Что же касается католичекой Церкви, то даже ее заклятый враг едва ли не увидел бы в ней ничего, кроме того богохульства, которое написано на физиономии Великого инквизитора! И наконец, немец у Достоевского настолько безрадостная фигура, он так педантичен, узколоб, бездарен, холоден, низок и смешон и черты эти заявляют о себе столь часто, непосредственно, многопланово и провоцирующе, что за всем этим нельзя не ощутить почти физического отталкивания, периодически пробивающегося наружу… Достоевский не был достаточно силен, чтобы иметь противников, поэтому он делал их объектами своего презрения. Более детальный анализ мог бы вскрыть корни этой ненависти, уходящие в глубь натуры Достоевского, отягощенной избытком неестественности и необходимостью бороться с навязчивыми идеями.
«Великий инквизитор» — это, несомненно, борьба против Рима; те же мысли и чувства всплывают и в других произведениях Достоевского, как только речь заходит о католичестве или в повествование вводится образ христианина-католика. Но подлинный смысл легенды — в другом; чтобы раскрыть его, нужно исходить из общей концепции романа.
В действительности легенда призвана продемонстрировать отношение Ивана к миру. Богу и дьяволу. Она равнозначна саморазоблачению Ивана, пытающегося оправдать ею свое восприятие Бога.
«Легенда» и христианство
Мысли и чувства, вызванные у меня образом Христа в легенде, — если читатель позволит мне предварить анализ личными впечатлениями — таковы: вначале меня подхватила и властно повлекла за собой волна истинно христианских эмоций, но затем она постепенно спала, и источник ее стал казаться мне сомнительным. Поэтому я решился принять тот вызов, который ощутил, и поставил вопрос, на первый взгляд парадоксальный: так ли уже неправ в конечном итоге Великий инквизитор по отношению к такому Христу? Быть может, этот Христос — действительно «язычник»? И когда рассудок стал искать причину ощущения, становившегося все сильнее, — я понял, что в этом образе Христа христианское начало предстает вне тех категорий, которые составляют его сущность.
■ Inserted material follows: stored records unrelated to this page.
-- pv_equiv track=rewrite | github.com/popfido/FlashKDA-mlx | flash_kda_mlx/optimized.py | _valid_tokens_per_chunk_packed
-- ===== SOURCE A (Python) =====
-- def _valid_tokens_per_chunk_packed(
--     seq_lens: list[int], n_chunks_max: int, chunk: int
-- ) -> list[int]:
--     """Build the per-chunk valid-token count list across packed sequences.
--
--     Each sequence contributes ``n_chunks_max`` entries: the seq's
--     full chunks, its partial last chunk (if any), and zeros for the
--     chunks that exist only because of packing-pad to ``n_chunks_max``.
--     Total length is ``len(seq_lens) * n_chunks_max``.
--     """
--     out: list[int] = []
--     for sl in seq_lens:
--         if sl <= 0:
--             out.extend([0] * n_chunks_max)
--             continue
--         n_chunks_seq = (sl + chunk - 1) // chunk
--         full = [chunk] * (n_chunks_seq - 1)
--         last = sl - (n_chunks_seq - 1) * chunk
--         seq_valid = full + [last]
--         seq_valid.extend([0] * (n_chunks_max - n_chunks_seq))
--         out.extend(seq_valid)
--     return out
-- ===== SOURCE B (Python) =====
-- def _valid_tokens_per_chunk_packed(
--     seq_lens: list[int], n_chunks_max: int, chunk: int
-- ) -> list[int]:
--     """Per-chunk valid-token counts for packed sequences.
--
--     Greedy and division-free: walk each sequence chunk by chunk, emitting
--     min(chunk, tokens left), then pad the sequence's row with zeros up to
--     n_chunks_max slots.
--     """
--     out: list[int] = []
--     for sl in seq_lens:
--         target = len(out) + n_chunks_max
--         while sl > 0:
--             out.append(min(chunk, sl))
--             sl -= chunk
--         while len(out) < target:
--             out.append(0)
--     return out
-- ===== Notes on version B (the rewrite author's own statement) =====
-- stated objective: alternative
-- what changed: A computes each sequence's segment arithmetically (ceil-division for the chunk count, list replication for the full chunks and the zero pad, behind an sl<=0 branch); B is division-free: a greedy countdown loop emits min(chunk, tokens left) per chunk, then a pad loop fills the row with zeros up to n_chunks_max slots; Pre_ excludes exactly the inputs with chunk <= 0 and some positive length, where A raises ZeroDivisionError (chunk = 0) or returns while B's countdown loop does not terminate (chunk < 0, a chunk size outside the function's purpose).
-- outside the precondition, e.g. on _valid_tokens_per_chunk_packed([5], 3, -2): A returns [1, 0, 0, 0, 0], B does not finish within the time limit; on _valid_tokens_per_chunk_packed([5], 3, 0): A raises ZeroDivisionError, B does not finish within the time limit
import Mathlib
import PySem

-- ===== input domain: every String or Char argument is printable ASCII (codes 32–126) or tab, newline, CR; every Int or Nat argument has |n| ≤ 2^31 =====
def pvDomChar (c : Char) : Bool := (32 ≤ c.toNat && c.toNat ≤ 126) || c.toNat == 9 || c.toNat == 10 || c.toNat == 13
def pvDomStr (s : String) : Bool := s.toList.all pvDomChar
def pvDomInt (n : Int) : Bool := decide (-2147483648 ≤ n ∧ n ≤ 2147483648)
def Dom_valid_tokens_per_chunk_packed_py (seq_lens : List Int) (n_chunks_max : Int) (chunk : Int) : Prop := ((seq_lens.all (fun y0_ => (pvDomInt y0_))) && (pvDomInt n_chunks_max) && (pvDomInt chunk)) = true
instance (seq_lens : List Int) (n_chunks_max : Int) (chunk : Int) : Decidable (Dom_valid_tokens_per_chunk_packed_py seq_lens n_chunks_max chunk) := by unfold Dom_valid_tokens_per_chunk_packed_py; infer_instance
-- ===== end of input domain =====

-- B replaces A's arithmetic segment assembly (ceil-division chunk count, replicated full chunks and zero pad,
-- behind an sl<=0 branch) by a division-free greedy countdown emitting min(chunk, tokens left) per chunk and a
-- pad loop filling each row to n_chunks_max slots; objective: alternative. Proved equal for chunk >= 1.


-- ===== PORT A =====
def valid_tokens_per_chunk_packed_py (seq_lens : List Int) (n_chunks_max : Int) (chunk : Int) : List Int :=
  seq_lens.foldl (fun out sl =>
    if sl ≤ 0 then out ++ List.replicate n_chunks_max.toNat (0 : Int)
    else
      let n_chunks_seq := PySem.Int.floordiv (sl + chunk - 1) chunk
      let full := List.replicate (n_chunks_seq - 1).toNat chunk
      let last := sl - (n_chunks_seq - 1) * chunk
      let seq_valid := (full ++ [last]) ++ List.replicate (n_chunks_max - n_chunks_seq).toNat (0 : Int)
      out ++ seq_valid) []

-- ===== PORT B =====
-- 'while sl > 0: out.append(min(chunk, sl)); sl -= chunk'; fuel sl.toNat only makes the loop total
-- (with chunk ≥ 1 it runs at most sl iterations, so the fuel is never exhausted on the claimed domain).
def pvCountdown (fuel : Nat) (chunk : Int) (sl : Int) (acc : List Int) : List Int :=
  match fuel with
  | 0 => acc
  | Nat.succ f => if 0 < sl then pvCountdown f chunk (sl - chunk) (acc ++ [min chunk sl]) else acc

-- 'while len(out) < target: out.append(0)'
def pvPad (target : Int) (acc : List Int) : List Int :=
  if _h : (acc.length : Int) < target then pvPad target (acc ++ [(0 : Int)])
  else acc
termination_by (target - acc.length).toNat
decreasing_by simp only [List.length_append, List.length_cons, List.length_nil]; omega

def valid_tokens_per_chunk_packed_py_alt (seq_lens : List Int) (n_chunks_max : Int) (chunk : Int) : List Int :=
  seq_lens.foldl (fun out sl =>
    pvPad ((out.length : Int) + n_chunks_max) (pvCountdown sl.toNat chunk sl out)) []

-- ===== PRECONDITION & SPEC =====
-- Pre_ covers the natural domain chunk ≥ 1 plus the degenerate all-nonpositive-length inputs; excluded are
-- exactly the inputs with chunk ≤ 0 and some positive length, where A raises ZeroDivisionError (chunk = 0)
-- or returns while B's countdown loop does not terminate (chunk < 0, a chunk size outside the function's purpose).
def Pre_valid_tokens_per_chunk_packed_py (seq_lens : List Int) (n_chunks_max : Int) (chunk : Int) : Prop :=
  1 ≤ chunk ∨ ∀ sl ∈ seq_lens, sl ≤ 0
instance (seq_lens : List Int) (n_chunks_max : Int) (chunk : Int) : Decidable (Pre_valid_tokens_per_chunk_packed_py seq_lens n_chunks_max chunk) := by unfold Pre_valid_tokens_per_chunk_packed_py; infer_instance
def pvWitness_valid_tokens_per_chunk_packed_py : List Int × Int × Int := ([3, 0, 7], 3, 2)

def Spec_valid_tokens_per_chunk_packed_py (seq_lens : List Int) (n_chunks_max : Int) (chunk : Int) (out : List Int) : Prop := out = valid_tokens_per_chunk_packed_py_alt seq_lens n_chunks_max chunk
instance (seq_lens : List Int) (n_chunks_max : Int) (chunk : Int) (out : List Int) : Decidable (Spec_valid_tokens_per_chunk_packed_py seq_lens n_chunks_max chunk out) := by unfold Spec_valid_tokens_per_chunk_packed_py; infer_instance

-- ===== CLAIM (what is proved, stated in full; the proofs are below) =====
def Claim_equal_valid_tokens_per_chunk_packed_py : Prop := ∀ (seq_lens : List Int) (n_chunks_max : Int) (chunk : Int), Dom_valid_tokens_per_chunk_packed_py seq_lens n_chunks_max chunk → Pre_valid_tokens_per_chunk_packed_py seq_lens n_chunks_max chunk → Spec_valid_tokens_per_chunk_packed_py seq_lens n_chunks_max chunk (valid_tokens_per_chunk_packed_py seq_lens n_chunks_max chunk)

-- ===== LEMMAS AND PROOFS =====

-- The countdown loop, given enough fuel, appends the sequence's chunk decomposition
-- (ceil(sl/chunk) - 1 full chunks and the positive remainder), written with A's floordiv.
theorem pv_countdown_eq (chunk : Int) (hc : 1 ≤ chunk) (fuel : Nat) (sl : Int)
    (hf : sl ≤ (fuel : Int)) (acc : List Int) :
    pvCountdown fuel chunk sl acc
    = acc ++ (if sl ≤ 0 then []
        else List.replicate (PySem.Int.floordiv (sl + chunk - 1) chunk - 1).toNat chunk
              ++ [sl - (PySem.Int.floordiv (sl + chunk - 1) chunk - 1) * chunk]) := by
  induction fuel generalizing sl acc with
  | zero =>
    rw [pvCountdown, if_pos (by exact_mod_cast hf : sl ≤ 0)]
    simp
  | succ f ih =>
    by_cases hsl : sl ≤ 0
    · rw [pvCountdown, if_neg (by omega), if_pos hsl]
      simp
    · rw [not_le] at hsl
      have hrec := ih (sl - chunk) (by push_cast at hf ⊢; omega) (acc ++ [min chunk sl])
      rw [pvCountdown, if_pos hsl, hrec]
      set n := PySem.Int.floordiv (sl + chunk - 1) chunk with hn
      have hnb : n * chunk ≤ sl + chunk - 1 ∧ sl + chunk - 1 < (n + 1) * chunk :=
        (PySem.Int.floordiv_eq_iff_of_pos (by omega)).mp rfl
      by_cases hbig : chunk < sl
      · -- a full chunk is emitted; the tail decomposes sl - chunk with count n - 1
        have hmin : min chunk sl = chunk := min_eq_left (by omega)
        have hn2 : 2 ≤ n := by
          by_contra h
          have h1 : (n + 1) * chunk ≤ 2 * chunk := mul_le_mul_of_nonneg_right (by omega) (by omega)
          omega
        have hn' : PySem.Int.floordiv (sl - chunk + chunk - 1) chunk = n - 1 := by
          apply (PySem.Int.floordiv_eq_iff_of_pos (by omega)).mpr
          constructor
          · nlinarith [hnb.1]
          · nlinarith [hnb.2]
        rw [if_neg (show ¬ (sl - chunk ≤ 0) by omega),
          if_neg (show ¬ (sl ≤ 0) by omega), hn', hmin]
        have hlast : sl - chunk - (n - 1 - 1) * chunk = sl - (n - 1) * chunk := by ring
        have hrep : (n - 1).toNat = (n - 1 - 1).toNat + 1 := by omega
        rw [hlast, hrep, List.replicate_succ]
        simp [List.append_assoc]
      · -- the last (possibly partial) chunk: n = 1 and the loop stops afterwards
        have hmin : min chunk sl = sl := min_eq_right (by omega)
        have hn1 : n = 1 := by
          apply (PySem.Int.floordiv_eq_iff_of_pos (by omega)).mpr
          constructor <;> nlinarith
        rw [if_pos (show sl - chunk ≤ 0 by omega),
          if_neg (show ¬ (sl ≤ 0) by omega), hn1, hmin]
        simp

-- The pad loop appends (target - length)⁺ zeros.
theorem pv_pad_eq (k : Nat) (target : Int) (acc : List Int)
    (hk : (target - (acc.length : Int)).toNat = k) :
    pvPad target acc = acc ++ List.replicate k (0 : Int) := by
  induction k generalizing acc with
  | zero =>
    rw [pvPad, dif_neg (by omega)]
    simp
  | succ k ih =>
    rw [pvPad, dif_pos (by omega), ih (acc ++ [(0 : Int)])
      (by simp only [List.length_append, List.length_cons, List.length_nil]; omega)]
    rw [List.append_assoc, List.singleton_append, ← List.replicate_succ]

-- One sequence step of B equals one sequence step of A.
theorem pv_step_eq (nmax chunk : Int) (hc : 1 ≤ chunk) (out : List Int) (sl : Int) :
    pvPad ((out.length : Int) + nmax) (pvCountdown sl.toNat chunk sl out)
    = (if sl ≤ 0 then out ++ List.replicate nmax.toNat (0 : Int)
       else
         let n_chunks_seq := PySem.Int.floordiv (sl + chunk - 1) chunk
         let full := List.replicate (n_chunks_seq - 1).toNat chunk
         let last := sl - (n_chunks_seq - 1) * chunk
         let seq_valid := (full ++ [last]) ++ List.replicate (nmax - n_chunks_seq).toNat (0 : Int)
         out ++ seq_valid) := by
  rw [pv_countdown_eq chunk hc sl.toNat sl (Int.self_le_toNat sl) out]
  by_cases hsl : sl ≤ 0
  · rw [if_pos hsl, if_pos hsl, List.append_nil,
      pv_pad_eq nmax.toNat ((out.length : Int) + nmax) out (by omega)]
  · rw [not_le] at hsl
    rw [if_neg (by omega), if_neg (by omega)]
    set n := PySem.Int.floordiv (sl + chunk - 1) chunk with hn
    have hnb : n * chunk ≤ sl + chunk - 1 ∧ sl + chunk - 1 < (n + 1) * chunk :=
      (PySem.Int.floordiv_eq_iff_of_pos (by omega)).mp rfl
    have hn1 : 1 ≤ n := by
      by_contra h
      have h1 : (n + 1) * chunk ≤ 1 * chunk := mul_le_mul_of_nonneg_right (by omega) (by omega)
      omega
    rw [pv_pad_eq (nmax - n).toNat _ _ (by
      simp only [List.length_append, List.length_replicate, List.length_cons, List.length_nil]
      omega)]
    simp only [List.append_assoc, List.cons_append, List.nil_append]

-- One sequence step for a nonpositive length: the countdown gets zero fuel and only the pad runs (any chunk).
theorem pv_step_eq_nonpos (nmax chunk : Int) (out : List Int) (sl : Int) (hsl : sl ≤ 0) :
    pvPad ((out.length : Int) + nmax) (pvCountdown sl.toNat chunk sl out)
    = out ++ List.replicate nmax.toNat (0 : Int) := by
  have hfuel : sl.toNat = 0 := by omega
  rw [hfuel, pvCountdown, pv_pad_eq nmax.toNat ((out.length : Int) + nmax) out (by omega)]

-- ===== VERDICT (by name: the statement is the Claim_ definition above) =====
theorem valid_tokens_per_chunk_packed_py_spec : Claim_equal_valid_tokens_per_chunk_packed_py := by
  intro seq_lens n_chunks_max chunk _ hpre
  unfold Spec_valid_tokens_per_chunk_packed_py
  unfold valid_tokens_per_chunk_packed_py valid_tokens_per_chunk_packed_py_alt
  rcases hpre with hc | hnp
  · congr 1
    funext out sl
    exact (pv_step_eq n_chunks_max chunk hc out sl).symm
  · apply PySem.List.foldl_congr_mem
    intro out sl hmem
    rw [if_pos (hnp sl hmem), pv_step_eq_nonpos n_chunks_max chunk out sl (hnp sl hmem)]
Христианское в этом Христе — это взятая на Себя ответственность, не знающая пределов, и в то же время — своеобычность как таковая. Все это не имеет никакого отношения к рядовому, повседневному — к той почве, на которой крепко стоит человек. Надо ли говорить, сколь далеки мы от желания слагать гимны будничности? Тот, кто способен любить Достоевского, едва ли забудет, что человеческое существование простирается и ввысь, и вглубь и что, следовательно, в срединной своей части оно подвержено воздействию и с той, и с другой стороны. Но ни высокого, ни низкого не существует в чистом виде. Поэтому жизнь немыслима без этой срединной части, к которой постоянно апеллируют и «верх», и «низ». Жизнь, лишенная такой сферы, теряет реальность, ибо это — сфера осуществления, пашня и мастерская бытия. Решения в пользу «выси» и «глуби» должны реализоваться именно здесь, чтобы обрести действенность.